Article Subdirectory

A subdirectory named according to a blog article without the extensions can be filled with files that will be copied to the right place in the build output. For example, the following directory structure:

source/2011-10-18-middleman.html.markdown
source/2011-10-18-middleman/photo.jpg
source/2011-10-18-middleman/source_code.rb

might be output (if directory_indexes is turned on) as:

build/2011/10/18/middleman/index.html
build/2011/10/18/middleman/photo.jpg
build/2011/10/18/middleman/source_code.rb

This allows files (e.g. images) that belong to a single blog article to be kept with that article in the source and in the output.

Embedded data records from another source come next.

theorem getD_set (l : List (List Int)) (a : Nat) (r : List Int) (k : Nat) :
    (l.set a r).getD k [] = if a = k ∧ a < l.length then r else l.getD k [] := by
  rw [List.getD_eq_getElem?_getD, List.getD_eq_getElem?_getD, List.getElem?_set]
  by_cases h1 : a = k
  · subst h1
    by_cases h2 : a < l.length
    · simp [h2]
    · rw [List.getElem?_eq_none (show l.length ≤ a by omega)]
      simp [h2]
  · simp [h1]

theorem getDI_set (l : List Int) (a : Nat) (r : Int) (k : Nat) :
    (l.set a r).getD k (-1) = if a = k ∧ a < l.length then r else l.getD k (-1) := by
  rw [List.getD_eq_getElem?_getD, List.getD_eq_getElem?_getD, List.getElem?_set]
  by_cases h1 : a = k
  · subst h1
    by_cases h2 : a < l.length
    · simp [h2]
    · rw [List.getElem?_eq_none (show l.length ≤ a by omega)]
      simp [h2]
  · simp [h1]

theorem length_put2 (xss : List (List Int)) (i j v : Int) (hi : 0 ≤ i) (hj : 0 ≤ j) :
    (put2 xss i j v).length = xss.length := by
  rw [put2_eq _ _ _ _ hi hj, List.length_set]

theorem row_put2 (xss : List (List Int)) (i j v : Int) (hi : 0 ≤ i) (hj : 0 ≤ j) (k : Nat) :
    ((put2 xss i j v).getD k []).length = (xss.getD k []).length := by
  rw [put2_eq _ _ _ _ hi hj, getD_set]
  split
  · next h => rw [← h.1, List.length_set]
  · rfl

theorem get2_put2 (xss : List (List Int)) (i j v i' j' : Int)
    (hi : 0 ≤ i) (hj : 0 ≤ j) (hi' : 0 ≤ i') (hj' : 0 ≤ j')
    (hil : i.toNat < xss.length) (hjl : j.toNat < (xss.getD i.toNat []).length) :
    get2 (put2 xss i j v) i' j' = if i' = i ∧ j' = j then v else get2 xss i' j' := by
  rw [get2_nonneg _ _ _ hi' hj', get2_nonneg _ _ _ hi' hj', put2_eq _ _ _ _ hi hj, getD_set]
  by_cases h1 : i' = i
  · have h1' : i.toNat = i'.toNat := by omega
    rw [if_pos ⟨h1', by omega⟩, getDI_set]
    by_cases h2 : j' = j
    · rw [if_pos ⟨by omega, by omega⟩, if_pos ⟨h1, h2⟩]
    · rw [if_neg (by omega), if_neg (by simp [h1, h2]), h1]
  · rw [if_neg (by omega), if_neg (by simp [h1])]

-- ---- the invariant ----
def shapeEq (dp0 dp : List (List Int)) : Prop :=
  dp.length = dp0.length ∧ ∀ k : Nat, (dp.getD k []).length = (dp0.getD k []).length

def goodDp (dp0 : List (List Int)) (pairs : List (Int × Int)) (n mask0 : Int)
    (dp : List (List Int)) : Prop :=
  shapeEq dp0 dp ∧ ∀ i m : Int, 0 ≤ i → i < n → 0 < m → m ≤ mask0 →
    get2 dp i m = get2 dp0 i m ∨
    (get2 dp0 i m = -1 ∧ get2 dp i m = slvF dp0 pairs n (m.toNat + 1) m i)

theorem rows_big (dp0 : List (List Int)) (n mask0 : Int)
    (hrows : ∀ row ∈ dp0.take n.toNat, mask0 < (row.length : Int)) (k : Nat)
    (hk : k < n.toNat) (hk2 : k < dp0.length) : mask0 < ((dp0.getD k []).length : Int) := by
  have hlt : k < (dp0.take n.toNat).length := by simp [List.length_take]; omega
  have heq : (dp0.take n.toNat)[k] = dp0[k] := List.getElem_take
  have hmem : dp0[k] ∈ dp0.take n.toNat := by
    rw [← heq]; exact List.getElem_mem hlt
  have := hrows _ hmem
  rw [List.getD_eq_getElem?_getD, List.getElem?_eq_getElem hk2]
  exact this

theorem good_after_put (dp0 : List (List Int)) (pairs : List (Int × Int)) (n mask0 : Int)
    (hdplen : n ≤ (dp0.length : Int))
    (hrows : ∀ row ∈ dp0.take n.toNat, mask0 < (row.length : Int))
    (idx mask : Int) (hio : 0 ≤ idx) (hin : idx < n) (hmpos : 0 < mask) (hmle : mask ≤ mask0)
    (st2 : List (List Int)) (v : Int) (hg : goodDp dp0 pairs n mask0 st2)
    (h0 : get2 dp0 idx mask = -1) (hv : v = slvF dp0 pairs n (mask.toNat + 1) mask idx) :
    goodDp dp0 pairs n mask0 (put2 st2 idx mask v) := by
  have hmn : (0:Int) ≤ mask := by omega
  have hil : idx.toNat < st2.length := by rw [hg.1.1]; omega
  have hrow0 : mask0 < ((dp0.getD idx.toNat []).length : Int) :=
    rows_big dp0 n mask0 hrows idx.toNat (by omega) (by omega)
  have hjl : mask.toNat < (st2.getD idx.toNat []).length := by
    have := hg.1.2 idx.toNat; omega
  refine ⟨⟨?_, ?_⟩, ?_⟩
  · rw [length_put2 _ _ _ _ hio hmn]; exact hg.1.1
  · intro k; rw [row_put2 _ _ _ _ hio hmn]; exact hg.1.2 k
  · intro i m hi0 hin2 hm2 hmle2
    rw [get2_put2 st2 idx mask v i m hio hmn hi0 (by omega) hil hjl]
    split_ifs with hc
    · right
      rw [hc.1, hc.2]
      exact ⟨h0, hv⟩
    · exact hg.2 i m hi0 hin2 hm2 hmle2

theorem slvGo_eq (dp0 : List (List Int)) (pairs : List (Int × Int)) (n mask0 : Int)
    (hdplen : n ≤ (dp0.length : Int))
    (hrows : ∀ row ∈ dp0.take n.toNat, mask0 < (row.length : Int)) :
    ∀ (fuel : Nat) (dp : List (List Int)) (mask idx : Int),
      goodDp dp0 pairs n mask0 dp → 0 ≤ mask → mask ≤ mask0 →
      (idx = -1 ∨ (0 ≤ idx ∧ idx < n)) → mask.toNat < fuel →
      (slvGo pairs n fuel dp mask idx).1 = slvF dp0 pairs n (mask.toNat + 1) mask idx ∧
      goodDp dp0 pairs n mask0 (slvGo pairs n fuel dp mask idx).2 := by
  intro fuel
  induction fuel with
  | zero => intro dp mask idx _ _ _ _ h; omega
  | succ f ih =>
    intro dp mask idx hgood hm hmle hidx hfuel
    by_cases hm0 : mask = 0
    · subst hm0
      constructor
      · simp [slvGo, slvF]
      · simpa [slvGo] using hgood
    · by_cases hmemo : idx ≠ -1 ∧ get2 dp idx mask ≠ -1
      · obtain ⟨hio, hin⟩ : 0 ≤ idx ∧ idx < n := by
          rcases hidx with h | h
          · exact absurd h hmemo.1
          · exact h
        have hG := hgood.2 idx mask hio hin (by omega) hmle
        have hgo : slvGo pairs n (f+1) dp mask idx = (get2 dp idx mask, dp) := by
          simp only [slvGo]
          rw [if_neg hm0, if_pos hmemo]
        rw [hgo]
        refine ⟨?_, hgood⟩
        rcases hG with heq | ⟨h0, hv⟩
        · have : get2 dp0 idx mask ≠ -1 := heq ▸ hmemo.2
          simp only [slvF]
          rw [if_neg hm0, if_pos ⟨hmemo.1, this⟩, heq]
        · exact hv
      · -- compute branch
        have hFmemo : ¬(idx ≠ -1 ∧ get2 dp0 idx mask ≠ -1) := by
          rcases hidx with h | h
          · simp [h]
          · push_neg at hmemo
            rcases Classical.em (idx = -1) with h1 | h1
            · simp [h1]
            · have hdm := hmemo h1
              have hG := hgood.2 idx mask h.1 h.2 (by omega) hmle
              rcases hG with heq | ⟨h0, _⟩
              · intro hc; exact hc.2 (heq ▸ hdm)
              · intro hc; exact hc.2 h0
        have key : ∀ (l : List Int), (∀ x ∈ l, 0 ≤ x ∧ x < n) →
            ∀ (mx : Int) (dpc : List (List Int)), goodDp dp0 pairs n mask0 dpc →
            (List.foldl (fun (s : Int × List (List Int)) i =>
                if PySem.Int.band mask (pybit i) ≠ 0 then
                  if idx = -1 ∨ (pget pairs i).1 = (if idx ≠ -1 then (pget pairs idx).1 else -1) ∨
                      (pget pairs i).2 = (if idx ≠ -1 then (pget pairs idx).2 else -1) then
                    (max s.1 (1 + (slvGo pairs n f s.2 (PySem.Int.bxor mask (pybit i)) i).1),
                     (slvGo pairs n f s.2 (PySem.Int.bxor mask (pybit i)) i).2)
                  else s
                else s) (mx, dpc) l).1
              = List.foldl (fun mx i =>
                if PySem.Int.band mask (pybit i) ≠ 0 then
                  if idx = -1 ∨ (pget pairs i).1 = (if idx ≠ -1 then (pget pairs idx).1 else -1) ∨
                      (pget pairs i).2 = (if idx ≠ -1 then (pget pairs idx).2 else -1) then
                    max mx (1 + slvF dp0 pairs n mask.toNat (PySem.Int.bxor mask (pybit i)) i)
                  else mx
                else mx) mx l
             ∧ goodDp dp0 pairs n mask0 (List.foldl (fun (s : Int × List (List Int)) i =>
                if PySem.Int.band mask (pybit i) ≠ 0 then
                  if idx = -1 ∨ (pget pairs i).1 = (if idx ≠ -1 then (pget pairs idx).1 else -1) ∨
                      (pget pairs i).2 = (if idx ≠ -1 then (pget pairs idx).2 else -1) then
                    (max s.1 (1 + (slvGo pairs n f s.2 (PySem.Int.bxor mask (pybit i)) i).1),
                     (slvGo pairs n f s.2 (PySem.Int.bxor mask (pybit i)) i).2)
                  else s
                else s) (mx, dpc) l).2 := by
          intro l
          induction l with
          | nil => intro _ mx dpc hg; exact ⟨rfl, hg⟩
          | cons x t iht =>
            intro hmem mx dpc hg
            obtain ⟨hx0, hxn⟩ := hmem x List.mem_cons_self
            simp only [List.foldl_cons]
            by_cases hband : PySem.Int.band mask (pybit x) = 0
            · simp only [ne_eq, hband, not_true_eq_false, if_false]
              exact iht (fun y hy => hmem y (List.mem_cons_of_mem _ hy)) mx dpc hg
            · have htb := (band_pow_iff mask x hm).mp hband
              obtain ⟨hge, hlt⟩ := bxor_lt mask x hm htb
              simp only [ne_eq, hband, not_false_eq_true, if_true]
              by_cases hcomp : idx = -1 ∨ (pget pairs x).1 = (if idx ≠ -1 then (pget pairs idx).1 else -1) ∨
                  (pget pairs x).2 = (if idx ≠ -1 then (pget pairs idx).2 else -1)
              · rw [if_pos hcomp, if_pos hcomp]
                have hrec := ih dpc (PySem.Int.bxor mask (pybit x)) x hg hge (by omega)
                  (Or.inr ⟨hx0, hxn⟩) (by omega)
                have hst := slvF_stable dp0 pairs n
                  ((PySem.Int.bxor mask (pybit x)).toNat + 1) mask.toNat
                  (PySem.Int.bxor mask (pybit x)) x hge (by omega) (by omega)
                rw [hrec.1, hst] at *
                exact iht (fun y hy => hmem y (List.mem_cons_of_mem _ hy)) _ _ hrec.2
              · rw [if_neg hcomp, if_neg hcomp]
                exact iht (fun y hy => hmem y (List.mem_cons_of_mem _ hy)) mx dpc hg
        have hmem0 : ∀ x ∈ PySem.List.pyRange 0 n 1, 0 ≤ x ∧ x < n := by
          intro x hx; exact PySem.List.mem_pyRange_one.mp hx
        have hmain := key (PySem.List.pyRange 0 n 1) hmem0 0 dp hgood
        constructor
        · simp only [slvGo, slvF]
          rw [if_neg hm0, if_neg hmemo, if_neg hm0, if_neg hFmemo]
          by_cases hI : idx = -1
          · rw [if_pos hI]; exact hmain.1
          · rw [if_neg hI]; exact hmain.1
        · simp only [slvGo]
          rw [if_neg hm0, if_neg hmemo]
          by_cases hI : idx = -1
          · rw [if_pos hI]; exact hmain.2
          · rw [if_neg hI]
            obtain ⟨hio, hin⟩ : 0 ≤ idx ∧ idx < n := by
              rcases hidx with h | h
              · exact absurd h hI
              · exact h
            have h0 : get2 dp0 idx mask = -1 := by
              by_contra hc; exact hFmemo ⟨hI, hc⟩
            have hFv : slvF dp0 pairs n (mask.toNat + 1) mask idx
                = List.foldl (fun mx i =>
                    if PySem.Int.band mask (pybit i) ≠ 0 then
                      if idx = -1 ∨ (pget pairs i).1 = (if idx ≠ -1 then (pget pairs idx).1 else -1) ∨
                          (pget pairs i).2 = (if idx ≠ -1 then (pget pairs idx).2 else -1) then
                        max mx (1 + slvF dp0 pairs n mask.toNat (PySem.Int.bxor mask (pybit i)) i)
                      else mx
                    else mx) 0 (PySem.List.pyRange 0 n 1) := by
              simp only [slvF]
              rw [if_neg hm0, if_neg hFmemo]
            exact good_after_put dp0 pairs n mask0 hdplen hrows idx mask hio hin (by omega) hmle
              _ _ hmain.2 h0 (hmain.1.trans hFv.symm)

def rowP (dp : List (List Int)) (pairs : List (Int × Int)) (n m : Int) : List Int :=
  (PySem.List.pyRange 0 n 1).map (fun i => slvF dp pairs n (m.toNat + 1) m i)

theorem rowP_zero (dp : List (List Int)) (pairs : List (Int × Int)) (n : Int) :
    rowP dp pairs n 0 = List.replicate n.toNat 0 := by
  rw [rowP]
  have : (fun i => slvF dp pairs n ((0:Int).toNat + 1) 0 i) = Function.const Int (0:Int) := by
    funext i; simp [slvF]
  rw [this, List.map_const, PySem.List.length_pyRange_one]
  norm_num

Depending on your blog structure, this may make it possible to use relative links in your article, although you need to be careful if your article content is used elsewhere in your site, e.g. calendar and tag pages.

Note that if you want to link to anything in your article subdirectory from your blog post, you should include the directory name:

Wrong: [My Photo](photo.jpg)
Right: [My Photo](2011-10-18-middleman/photo.jpg)

If you don't do this, it may still work, but other Middleman features like :asset_hash won't work. See this issue for more details.

Locale-specific articles and localization

The blogging extension can be locale-aware. First, you'll want to activate the :i18n extension before you activate your :blog extension. Then, your articles will be locale-aware. This means that you can use helpers like t() inside them.

Blog articles can have a specific language stated in their frontmatter, or via their path using the {lang} variable in blog.sources. For example, if blog.sources was set to {lang}/{year}-{title}.html and your article was at source/de/2013-willkommen.html.markdown, the language for that article would be de. The {lang} path variable can be used in your blog.permalink path as well.

You can access the language of an article using current_article.lang, and you can get the list of locale-appropriate articles in a template using blog.local_articles.

When generating new articles, you can generate them in a specific locale using middleman article --lang <locale> TITLE.

Multiple blogs in a single site

Middleman can host multiple blogs in a single site. To make more than one blog, simply activate the :blog extension multiple times:

activate :blog do |blog|
  blog.name = "cats"
  blog.prefix = "cats"
end

activate :blog do |blog|
  blog.name = "dogs"
  blog.prefix = "dogs"
end

This will create two blogs, one at /cats and one at /dogs. Notice that we give the blogs names. This is for helpers like blog() - in order for them to know what blog we want, we can pass in the blog name to the blog helper like blog('dogs'). In many situations Middleman will automatically be able to find the right blog for helpers, but you may at times need to specify the blog name when using helpers like blog, tag_path, etc. You can also specify the blog name in a page's frontmatter (such as in your tag page template) which will tell all helpers which blog to use.

Other than that, your blogs act as normal, and can be configured totally independently.